PROBLEM TO WORK ON -
Lift out, unaltered, the lines of the material below between the line holding "-- B separates" and the line holding "match List.idxOf? m", counting both.

RECORDS TO PROCESS below:

-- pv_equiv track=rewrite | github.com/mahersalman/switch_1 | algorithmic_question/algorithms.py | get_max_score_word
-- ===== SOURCE A (Python) =====
-- def get_char_score(c):
--     return ord(c) - ord('a') + 1
--
-- def get_word_score(word):
--     score = 0
--     for i in word:
--         score += get_char_score(i)
--     return score
--
-- def get_max_score_word(s):
--     highest_score = 0
--     highest_word = ''
--     words = s.split()
--
--     for word in words :
--         curr_score = get_word_score(word)
--
--         if curr_score > highest_score:
--             highest_score = curr_score
--             highest_word = word
--
--     return highest_word
-- ===== SOURCE B (Python) =====
-- def get_max_score_word(s):
--     words = s.split()
--     scores = [sum(ord(c) - 96 for c in w) for w in words]
--     if scores and max(scores) > 0:
--         return words[scores.index(max(scores))]
--     return ''
-- ===== Notes on version B (the rewrite author's own statement) =====
-- stated objective: alternative
-- what changed: B builds the full score table with a comprehension and then selects words[scores.index(max(scores))] (guarded by max(scores) > 0), replacing A's single streaming running-max loop with separate compute and argmax passes.
import Mathlib
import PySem

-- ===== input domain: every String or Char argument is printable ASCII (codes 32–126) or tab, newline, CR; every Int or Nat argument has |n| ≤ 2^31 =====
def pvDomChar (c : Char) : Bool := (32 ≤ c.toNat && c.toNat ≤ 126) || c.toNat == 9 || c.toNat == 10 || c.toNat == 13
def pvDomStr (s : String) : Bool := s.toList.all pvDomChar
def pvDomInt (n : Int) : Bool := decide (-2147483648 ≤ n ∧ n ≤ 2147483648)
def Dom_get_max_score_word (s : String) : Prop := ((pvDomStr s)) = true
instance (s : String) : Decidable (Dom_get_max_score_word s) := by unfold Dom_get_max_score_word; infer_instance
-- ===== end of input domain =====

-- B separates score computation from selection (build the full score table, then pick
-- words[scores.index(max(scores))] when max > 0) instead of A's single running-max loop;
-- objective: alternative decomposition, same cost.

-- ===== PORT A =====
def get_char_score (c : Char) : Int := (c.toNat : Int) - 97 + 1

def get_word_score (word : String) : Int :=
  word.toList.foldl (fun score i => score + get_char_score i) 0

def get_max_score_word (s : String) : String :=
  ((PySem.Str.split₀ s).foldl
    (fun (st : Int × String) word =>
      let curr_score := get_word_score word
      if curr_score > st.1 then (curr_score, word) else st)
    (0, "")).2

-- ===== PORT B =====
def altWordScore (w : String) : Int :=
  (w.toList.map (fun c => (c.toNat : Int) - 96)).sum

def get_max_score_word_alt (s : String) : String :=
  let words := PySem.Str.split₀ s
  let scores := words.map altWordScore
  match PySem.List.max? scores (fun x => x) with
  | none => ""                       -- scores is empty (falsy)
  | some m =>
    if m > 0 then
      match PySem.List.index? scores m with
      | some k => words.getD k ""    -- words[k]; k is in range since m ∈ scores
      | none => ""                   -- unreachable: m ∈ scores
    else ""

-- ===== PRECONDITION & SPEC =====
def Spec_get_max_score_word (s : String) (out : String) : Prop := out = get_max_score_word_alt s
instance (s : String) (out : String) : Decidable (Spec_get_max_score_word s out) := by unfold Spec_get_max_score_word; infer_instance

-- ===== CLAIM (what is proved, stated in full; the proofs are below) =====
def Claim_equal_get_max_score_word : Prop := ∀ (s : String), Dom_get_max_score_word s → Spec_get_max_score_word s (get_max_score_word s)

-- ===== LEMMAS AND PROOFS =====

theorem altWordScore_eq (w : String) : altWordScore w = get_word_score w := by
  unfold altWordScore get_word_score get_char_score
  rw [List.sum_eq_foldl, List.foldl_map]
  congr 1
  funext s c
  ring

-- the first word whose score is m (first-index lookup in the score table), "" if none
def sel (ws : List String) (m : Int) : String :=
  match List.idxOf? m (ws.map get_word_score) with
  | some k => ws.getD k ""
  | none => ""

theorem foldl_max_sup (l : List Int) (x b : Int) :
    l.foldl max (x ⊔ b) = x ⊔ l.foldl max b := by
  induction l generalizing b with
  | nil => rfl
  | cons c t ih => simpa [max_assoc] using ih (b ⊔ c)

theorem sel_cons_ne (w : String) (t : List String) (m : Int) (h : get_word_score w ≠ m) :
    sel (w :: t) m = sel t m := by
  unfold sel
  simp only [List.map_cons, List.idxOf?_cons, beq_iff_eq]
  rw [if_neg h]
  cases List.idxOf? m (t.map get_word_score) <;> simp

theorem sel_cons_self (w : String) (t : List String) :
    sel (w :: t) (get_word_score w) = w := by
  unfold sel
  simp [List.idxOf?_cons]

-- invariant of A's running-max loop, generalizing the accumulator
theorem foldA_char (ws : List String) (hs : Int) (hw : String) :
    ws.foldl (fun (st : Int × String) word =>
        let curr_score := get_word_score word
        if curr_score > st.1 then (curr_score, word) else st) (hs, hw)
    = ((ws.map get_word_score).foldl max hs,
       if hs < (ws.map get_word_score).foldl max hs
       then sel ws ((ws.map get_word_score).foldl max hs) else hw) := by
  induction ws generalizing hs hw with
  | nil => simp
  | cons w t ih =>
    simp only [List.foldl_cons, List.map_cons]
    have hM := (PySem.List.le_foldl_max (t.map get_word_score) (max hs (get_word_score w))).1
    by_cases hgt : get_word_score w > hs
    · rw [if_pos hgt, ih]
      have hmax : max hs (get_word_score w) = get_word_score w := max_eq_right (le_of_lt hgt)
      rw [hmax] at hM ⊢
      have hhs : hs < (t.map get_word_score).foldl max (get_word_score w) := lt_of_lt_of_le hgt hM
      rw [if_pos hhs]
      refine Prod.ext rfl ?_
      by_cases hlt : get_word_score w < (t.map get_word_score).foldl max (get_word_score w)
      · rw [if_pos hlt, sel_cons_ne _ _ _ (ne_of_lt hlt)]
      · have hEq : (t.map get_word_score).foldl max (get_word_score w) = get_word_score w :=
          le_antisymm (not_lt.mp hlt) hM
        rw [if_neg hlt, hEq, sel_cons_self]
    · rw [if_neg hgt, ih]
      have hle : get_word_score w ≤ hs := not_lt.mp hgt
      have hmax : max hs (get_word_score w) = hs := max_eq_left hle
      rw [hmax] at hM ⊢
      refine Prod.ext rfl ?_
      by_cases hhs : hs < (t.map get_word_score).foldl max hs
      · rw [if_pos hhs, if_pos hhs, sel_cons_ne]
        exact ne_of_lt (lt_of_le_of_lt hle hhs)
      · rw [if_neg hhs, if_neg hhs]

-- ===== VERDICT (by name: the statement is the Claim_ definition above) =====
theorem get_max_score_word_spec : Claim_equal_get_max_score_word := by
  intro s _
  show get_max_score_word s = get_max_score_word_alt s
  unfold get_max_score_word get_max_score_word_alt
  simp only [List.map_congr_left (fun w _ => altWordScore_eq w)]
  rw [foldA_char]
  cases hws : PySem.Str.split₀ s with
  | nil => cases PySem.List.max? ([] : List Int) (fun x => x) <;> rfl
  | cons w t =>
    simp only [List.map_cons, PySem.List.max?_id_cons, PySem.List.index?_eq_idxOf?]
    have hM := (PySem.List.le_foldl_max (t.map get_word_score) (get_word_score w)).1
    have h0 : (0 : Int) ⊔ get_word_score w = max 0 (get_word_score w) := rfl
    rw [List.foldl_cons, show max (0 : Int) (get_word_score w) = (0 : Int) ⊔ get_word_score w from rfl,
        foldl_max_sup]
    by_cases hpos : (0 : Int) < (t.map get_word_score).foldl max (get_word_score w)
    · have : (0 : Int) ⊔ (t.map get_word_score).foldl max (get_word_score w)
          = (t.map get_word_score).foldl max (get_word_score w) := sup_of_le_right (le_of_lt hpos)
      rw [this, if_pos hpos, if_pos hpos]
      unfold sel
      simp only [List.map_cons]

    · have hle : (t.map get_word_score).foldl max (get_word_score w) ≤ 0 := not_lt.mp hpos
      rw [sup_of_le_left hle, if_neg hpos]
      simp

End of RECORDS TO PROCESS.

RESULT -
-- B separates score computation from selection (build the full score table, then pick
-- words[scores.index(max(scores))] when max > 0) instead of A's single running-max loop;
-- objective: alternative decomposition, same cost.

-- ===== PORT A =====
def get_char_score (c : Char) : Int := (c.toNat : Int) - 97 + 1

def get_word_score (word : String) : Int :=
  word.toList.foldl (fun score i => score + get_char_score i) 0

def get_max_score_word (s : String) : String :=
  ((PySem.Str.split₀ s).foldl
    (fun (st : Int × String) word =>
      let curr_score := get_word_score word
      if curr_score > st.1 then (curr_score, word) else st)
    (0, "")).2

-- ===== PORT B =====
def altWordScore (w : String) : Int :=
  (w.toList.map (fun c => (c.toNat : Int) - 96)).sum

def get_max_score_word_alt (s : String) : String :=
  let words := PySem.Str.split₀ s
  let scores := words.map altWordScore
  match PySem.List.max? scores (fun x => x) with
  | none => ""                       -- scores is empty (falsy)
  | some m =>
    if m > 0 then
      match PySem.List.index? scores m with
      | some k => words.getD k ""    -- words[k]; k is in range since m ∈ scores
      | none => ""                   -- unreachable: m ∈ scores
    else ""

-- ===== PRECONDITION & SPEC =====
def Spec_get_max_score_word (s : String) (out : String) : Prop := out = get_max_score_word_alt s
instance (s : String) (out : String) : Decidable (Spec_get_max_score_word s out) := by unfold Spec_get_max_score_word; infer_instance

-- ===== CLAIM (what is proved, stated in full; the proofs are below) =====
def Claim_equal_get_max_score_word : Prop := ∀ (s : String), Dom_get_max_score_word s → Spec_get_max_score_word s (get_max_score_word s)

-- ===== LEMMAS AND PROOFS =====

theorem altWordScore_eq (w : String) : altWordScore w = get_word_score w := by
  unfold altWordScore get_word_score get_char_score
  rw [List.sum_eq_foldl, List.foldl_map]
  congr 1
  funext s c
  ring

-- the first word whose score is m (first-index lookup in the score table), "" if none
def sel (ws : List String) (m : Int) : String :=
  match List.idxOf? m (ws.map get_word_score) with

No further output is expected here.